**DIRECTIONS FOR THIS TASK:** Please return every line of the records below that contains the word "with".

**DATA FOR REVIEW:**
theorem pvFoldInv (matrix : List (List Int)) (player rows cols dr dc : Int)
    (hd : 0 < dr ∨ dr < 0 ∨ 0 < dc) :
    ∀ (todo : List (Int × Int)) (S : Int × Int → Prop)
      (dict : PySem.Dict (Int × Int) Int),
      (∀ x ∈ todo, 0 ≤ x.1 ∧ x.1 < rows ∧ 0 ≤ x.2 ∧ x.2 < cols) →
      (∀ key, S key → dict.getD key 0 = pvRunLen matrix player rows cols dr dc key.1 key.2) →
      (∀ key, ¬ S key → dict.getD key 0 = 0) →
      pvCg rows cols dr dc S todo →
      (∀ key, (S key ∨ key ∈ todo) →
        (todo.foldl (pvRunStep matrix player dr dc) dict).getD key 0 =
          pvRunLen matrix player rows cols dr dc key.1 key.2) ∧
      (∀ key, ¬(S key ∨ key ∈ todo) →
        (todo.foldl (pvRunStep matrix player dr dc) dict).getD key 0 = 0) := by
  intro todo
  induction todo with
  | nil =>
    intro S dict _ h1 h0 _
    exact ⟨fun key hk => h1 key (by simpa using hk), fun key hk => h0 key (by simpa using hk)⟩
  | cons x rest ih =>
    intro S dict hin h1 h0 hCg
    have hx := hin x (List.mem_cons_self ..)
    -- the looked-up neighbour value is always the true run length
    have hnb : dict.getD (x.1 + dr, x.2 + dc) 0 =
        pvRunLen matrix player rows cols dr dc (x.1 + dr) (x.2 + dc) := by
      by_cases hb : 0 ≤ x.1 + dr ∧ x.1 + dr < rows ∧ 0 ≤ x.2 + dc ∧ x.2 + dc < cols
      · exact h1 _ (hCg.1 hb)
      · have hz : pvRunLen matrix player rows cols dr dc (x.1 + dr) (x.2 + dc) = 0 := by
          rw [pvRunLen_eq _ _ _ _ _ _ _ _ hd, if_neg]
          unfold pvG; tauto
        rw [hz]
        by_cases hs : S (x.1 + dr, x.2 + dc)
        · rw [h1 _ hs, hz]
        · exact h0 _ hs
    have hz_of : pvCell matrix x.1 x.2 ≠ player →
        pvRunLen matrix player rows cols dr dc x.1 x.2 = 0 := by
      intro hcell
      rw [pvRunLen_eq _ _ _ _ _ _ _ _ hd, if_neg]
      unfold pvG; tauto
    have h1' : ∀ key, (fun k => S k ∨ k = x) key →
        (pvRunStep matrix player dr dc dict x).getD key 0 =
          pvRunLen matrix player rows cols dr dc key.1 key.2 := by
      intro key hk
      unfold pvRunStep
      by_cases hcell : pvCell matrix x.1 x.2 = player
      · rw [if_pos hcell, PySem.Dict.getD_insert]
        by_cases hkx : key = x
        · rw [if_pos hkx, hkx, hnb,
            pvRunLen_eq matrix player rows cols dr dc x.1 x.2 hd, if_pos]
          unfold pvG; tauto
        · rw [if_neg hkx]
          exact h1 _ (hk.resolve_right hkx)
      · rw [if_neg hcell]
        rcases hk with hs | hkx
        · exact h1 _ hs
        · subst hkx
          by_cases hs : S key
          · exact h1 _ hs
          · rw [h0 _ hs, hz_of hcell]
    have h0' : ∀ key, ¬(fun k => S k ∨ k = x) key →
        (pvRunStep matrix player dr dc dict x).getD key 0 = 0 := by
      intro key hk
      unfold pvRunStep
      by_cases hcell : pvCell matrix x.1 x.2 = player
      · rw [if_pos hcell, PySem.Dict.getD_insert,
          if_neg (fun h => hk (Or.inr h))]
        exact h0 _ (fun hs => hk (Or.inl hs))
      · rw [if_neg hcell]
        exact h0 _ (fun hs => hk (Or.inl hs))
    have := ih (fun k => S k ∨ k = x) (pvRunStep matrix player dr dc dict x)
      (fun y hy => hin y (List.mem_cons_of_mem _ hy)) h1' h0' hCg.2
    simp only [List.foldl_cons]
    refine ⟨fun key hk => this.1 key ?_, fun key hk => this.2 key ?_⟩
    · simp only [List.mem_cons] at hk; tauto
    · simp only [List.mem_cons] at hk; tauto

**RESULT OF THIS EXERCISE:**
  induction todo with
        rcases hk with hs | hkx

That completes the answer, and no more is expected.